Source: 7 best practices for operating containers from Google Cloud
Kubernetes Engine is one of the best places to run your workloads at scale. Kubernetes will happily run most of your applications without trouble, as long as they are containerized. But if you want your application to be easy to manage and take full advantage of Kubernetes, you need to follow some best practices. They will make your application easier to operate, monitor and debug and harder to break into.
This post goes over what you need to know and do to efficiently run containers in Kubernetes. You can go into more details on this topic by reading our new solution Best Practices for Operating Containers, or you can check out our earlier post on building containers.
If your application runs on a Kubernetes cluster, you don’t need to do much regarding logs. A centralized logging system is probably already integrated in your Kubernetes cluster. If you are using Kubernetes Engine, this service is provided by Stackdriver Logging. So just keep it simple and use the native logging mechanisms of containers. Write your logs to stdout and stderr and they will be shipped, stored and indexed automatically for you.
If you want, you can also write your logs in a JSON format. This allows you to easily add metadata about your logs. You will then be able to search through your logs in Stackdriver Logging using those metadata.
To properly work in a Kubernetes cluster, your containers should be both stateless and immutable. When they are, Kubernetes can do its job by easily creating and destroying instances of your application when and where needed.
Stateless means that any state (persistent data of any kind) is stored outside of the container. You can use different kinds of external storage if needed: Cloud Storage, Persistent Disks, Redis, Cloud SQL or another managed database.
Immutable means that a container will not be modified during its life: no updates, no patches, no configuration changes. If you need to update the application code or apply a patch, you build a new image and deploy it. We recommend that you externalize the container configuration (listening port, runtime options, and so on) in Secrets and ConfigMaps. You will be able to update them without having to build a new container image. You can use Cloud Build to easily create image build pipelines.
You don’t run your application as root on your servers, do you? If an attacker were to break into your application, they would end up as root. For the same reasons, you should not use privileged containers. If you need to modify settings on the host, you can give specific capabilities to the container through the securityContext option of Kubernetes. If you need to modify sysctls, Kubernetes has a dedicated annotation for that. As much as possible, use an Init container or a sidecar container for those privileged operations. They don’t need to be exposed to either internal or external traffic.
If you are a cluster administrator, you can use a Pod Security Policy to restrict the use of privileged containers.
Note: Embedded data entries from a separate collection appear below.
-- B's tail from a word boundary
theorem pv_tail_false (L : List Char) :
    pvTail false L = List.filter pvKeepB (L.takeWhile pvNS) ++ pvTail true (L.dropWhile pvNS) := by
  induction L with
  | nil => simp [pvTail]
  | cons c r ih =>
    by_cases hs : PySem.Chars.isspace c = true
    · simp [pvTail, hs, List.takeWhile, List.dropWhile, pvNS]
    · by_cases hk : pvKeepB c = true <;>
        simp [pvTail, hs, hk, List.takeWhile, List.dropWhile, pvNS, ih]

theorem pv_tail_true (L : List Char) :
    pvTail true L = (if (List.filter pvKeepB (L.takeWhile pvNS)).isEmpty then []
        else ' ' :: List.filter pvKeepB (L.takeWhile pvNS)) ++ pvTail true (L.dropWhile pvNS) := by
  induction L with
  | nil => simp [pvTail]
  | cons c r ih =>
    by_cases hs : PySem.Chars.isspace c = true
    · simp [List.takeWhile, List.dropWhile, pvNS, hs]
    · by_cases hk : pvKeepB c = true
      · simp [pvTail, hs, hk, List.takeWhile, List.dropWhile, pvNS, pv_tail_false r]
      · simp [pvTail, hs, hk, List.takeWhile, List.dropWhile, pvNS, ih]

theorem pvF_cons (w : List Char) (ws : List (List Char)) :
    pvF (w :: ws) = (if (List.filter pvKeepB w).isEmpty then []
      else ' ' :: List.filter pvKeepB w) ++ pvF ws := by
  by_cases hw : (List.filter pvKeepB w).isEmpty <;> simp [pvF, hw]

theorem pv_tail_eq_F_aux (n : Nat) : ∀ L : List Char, L.length ≤ n → pvTail true L = pvF (pvSp L []) := by
  induction n with
  | zero =>
    intro L h
    have : L = [] := by cases L <;> simp_all
    subst this
    simp [pvTail, pvSp, pvF]
  | succ n ih =>
    intro L h
    cases L with
    | nil => simp [pvTail, pvSp, pvF]
    | cons c r =>
      have hr : r.length ≤ n := by simpa using h
      have hdrop : (r.dropWhile pvNS).length ≤ n :=
        le_trans (List.length_dropWhile_le pvNS r) hr
      by_cases hs : PySem.Chars.isspace c = true
      · simp only [pvTail, hs, if_true, pvSp, List.isEmpty_nil]
        exact ih r hr
      · by_cases hk : pvKeepB c = true
        · have hsp : pvSp (c :: r) [] = (c :: r.takeWhile pvNS) :: pvSp (r.dropWhile pvNS) [] := by
            have := pv_sp_word r [c] (by simp)
            simp only [pvSp, hs, if_false, Bool.false_eq_true] at this ⊢
            simpa using this
          rw [hsp, pvF_cons]
          have hfil : List.filter pvKeepB (c :: r.takeWhile pvNS) =
              c :: List.filter pvKeepB (r.takeWhile pvNS) := by simp [hk]
          rw [hfil]
          simp only [List.isEmpty_cons, Bool.false_eq_true, if_false]
          rw [← ih (r.dropWhile pvNS) hdrop]
          simp [pvTail, hs, hk, pv_tail_false r]
        · have hsp : pvSp (c :: r) [] = (c :: r.takeWhile pvNS) :: pvSp (r.dropWhile pvNS) [] := by
            have := pv_sp_word r [c] (by simp)
            simp only [pvSp, hs, if_false, Bool.false_eq_true] at this ⊢
            simpa using this
          rw [hsp, pvF_cons]
          have hfil : List.filter pvKeepB (c :: r.takeWhile pvNS) =
              List.filter pvKeepB (r.takeWhile pvNS) := by simp [hk]
          rw [hfil, ← ih (r.dropWhile pvNS) hdrop]
          have hL : pvTail true (c :: r) = pvTail true r := by simp [pvTail, hs, hk]
          rw [hL, pv_tail_true r]
theorem pv_get?_outer_nodup (l : List (String × List (String × Int))) (k : String)
    (d : PySem.Dict String Int)
    (h : (PySem.Dict.ofList (l.map (fun y => (y.1, PySem.Dict.ofList y.2)))).get? k = some d) :
    d.keys.Nodup := by
  have hv : d ∈ (PySem.Dict.ofList (l.map (fun y => (y.1, PySem.Dict.ofList y.2)))).values := by
    have h1 := PySem.Dict.mem_items_of_get?_eq_some _ h
    simp only [PySem.Dict.values]
    exact List.mem_map.mpr ⟨(k, d), h1, rfl⟩
  have : ∃ ys, d = PySem.Dict.ofList ys := by
    have heq : PySem.Dict.ofList (l.map (fun y => (y.1, PySem.Dict.ofList y.2)))
        = l.foldl (fun acc y => acc.insert y.1 (PySem.Dict.ofList y.2)) PySem.Dict.empty := by
      simp [PySem.Dict.ofList, PySem.Dict.update, List.foldl_map]
    refine pv_values_are_ofList l PySem.Dict.empty ?_ d (heq ▸ hv)
    simp [PySem.Dict.values, PySem.Dict.empty]
  rcases this with ⟨ys, rfl⟩
  exact PySem.Dict.nodup_keys_ofList ys

-- A's conditional-insert loop over fresh distinct keys builds exactly the filtered item list
theorem pv_foldA (P : String × Int → Bool) (g : String → PySem.Dict String Int)
    (l : List (String × Int)) (acc : PySem.Dict String (PySem.Dict String Int))
    (hnd : (l.map (·.1)).Nodup) (hfresh : ∀ pc ∈ l, acc.contains pc.1 = false) :
    (l.foldl (fun acc pc => if P pc then acc.insert pc.1 (g pc.1) else acc) acc).items
      = acc.items ++ (l.filter P).map (fun pc => (pc.1, g pc.1)) := by
  induction l generalizing acc with
  | nil => simp
  | cons pc t ih =>
      simp only [List.map_cons, List.nodup_cons] at hnd
      by_cases hP : P pc
      · have hfr : acc.contains pc.1 = false := hfresh pc (by simp)
        have hfresh' : ∀ q ∈ t, (acc.insert pc.1 (g pc.1)).contains q.1 = false := by
          intro q hq
          rw [PySem.Dict.contains_insert]
          have h1 : q.1 ≠ pc.1 := fun he => hnd.1 (he ▸ List.mem_map_of_mem hq)
          simp [h1, hfresh q (by simp [hq])]
        simp only [List.foldl_cons, hP, if_pos]
        rw [ih (acc.insert pc.1 (g pc.1)) hnd.2 hfresh',
          PySem.Dict.items_insert_of_not_contains _ _ hfr]
        simp [hP]
      · simp only [List.foldl_cons, if_neg hP]
        rw [ih acc hnd.2 (fun q hq => hfresh q (by simp [hq]))]
        simp [hP]

-- ---- B-side lemmas ----

theorem pv_lookup_eq_none {β : Type} (l : List (String × β)) (k : String)
    (h : k ∉ l.map (·.1)) : l.lookup k = none := by
  induction l with
  | nil => rfl
  | cons p t ih =>
      simp only [List.map_cons, List.mem_cons, not_or] at h
      have hbk : (k == p.1) = false := by simpa using h.1
      simp [List.lookup, hbk, ih h.2]

theorem pv_lookup_of_mem {β : Type} (l : List (String × β)) (k : String) (v : β)
    (hnd : (l.map (·.1)).Nodup) (hm : (k, v) ∈ l) : l.lookup k = some v := by
  induction l with
  | nil => simp at hm
  | cons p t ih =>
      simp only [List.map_cons, List.nodup_cons] at hnd
      rcases List.mem_cons.mp hm with h | h
      · subst h; simp [List.lookup]
      · have hbk : (k == p.1) = false := by
          have hmem : k ∈ t.map (·.1) := List.mem_map.mpr ⟨(k, v), h, rfl⟩
          simp only [beq_eq_false_iff_ne]
          exact fun he => hnd.1 (he ▸ hmem)
        simp [List.lookup, hbk, ih hnd.2 h]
You already know to avoid privileged containers, but if you can also avoid running your application as root inside the container, it’s even better. If an attacker finds a remote code execution vulnerability in your application running as root, and then manages to escape your container via an as-yet-unknown vulnerability, the attacker can end up as root on the host.
The best way to avoid this is to not run as root in the first place. You can do this with the USER instruction in your Dockerfile or the runAsUser in Kubernetes. If you are a cluster administrator, you can enforce this behavior with a Pod Security Policy.
Like logging, monitoring is an integral part of application management. A popular option in the Kubernetes community for monitoring is Prometheus, a system that can automatically discover the pods and services it has to monitor. Stackdriver is able to monitor Kubernetes clusters and also comes with its own version of Prometheus to monitor your applications.
Prometheus expects metrics to be exposed on an HTTP endpoint by your application. To easily achieve this, you can use the Prometheus client libraries. Other tools such as OpenCensus or Istio also use this format.
To facilitate its management in production, an application must communicate its state to the overall system. Is the application running? Is it healthy? Is it ready to receive traffic? How is it behaving? The most common way of addressing this problem is to implement health checks. Kubernetes has two types of health checks: liveness and readiness probes.
For the liveness probe, your application should expose an HTTP endpoint that returns a “200 OK” response if the application is running and its main dependencies are met. For the readiness probe, your application should expose another HTTP endpoint that returns a “200 OK” response if the application is healthy, initialization steps are completed and any valid request does not result in an error. Kubernetes will only send traffic to your container if it is considered ready by these standards. Those two endpoints can be merged if there is no difference between the healthy and ready states.
You can read more on this topic from Google Developer Advocate Sandeep Dinesh here: Kubernetes best practices: Setting up health checks with readiness and liveness probes.
Most public and private images follow a tagging system similar to the one described in Best Practices for Building Containers. If the image uses a system close to Semantic Versioning, you must consider some tagging specifics. For example, the “latest” tag can be moved frequently from image to image; you cannot rely on it for predictable or reproducible builds or deployments.
You can use a “X.Y.Z” tag (they are almost always immutable), but if you do, you have to keep track of all the patches and updates to this image. If the image you use has a “X.Y” tag, it may be a good middle ground. By using it, you get automatic patches, but you stay on a stable version of the application.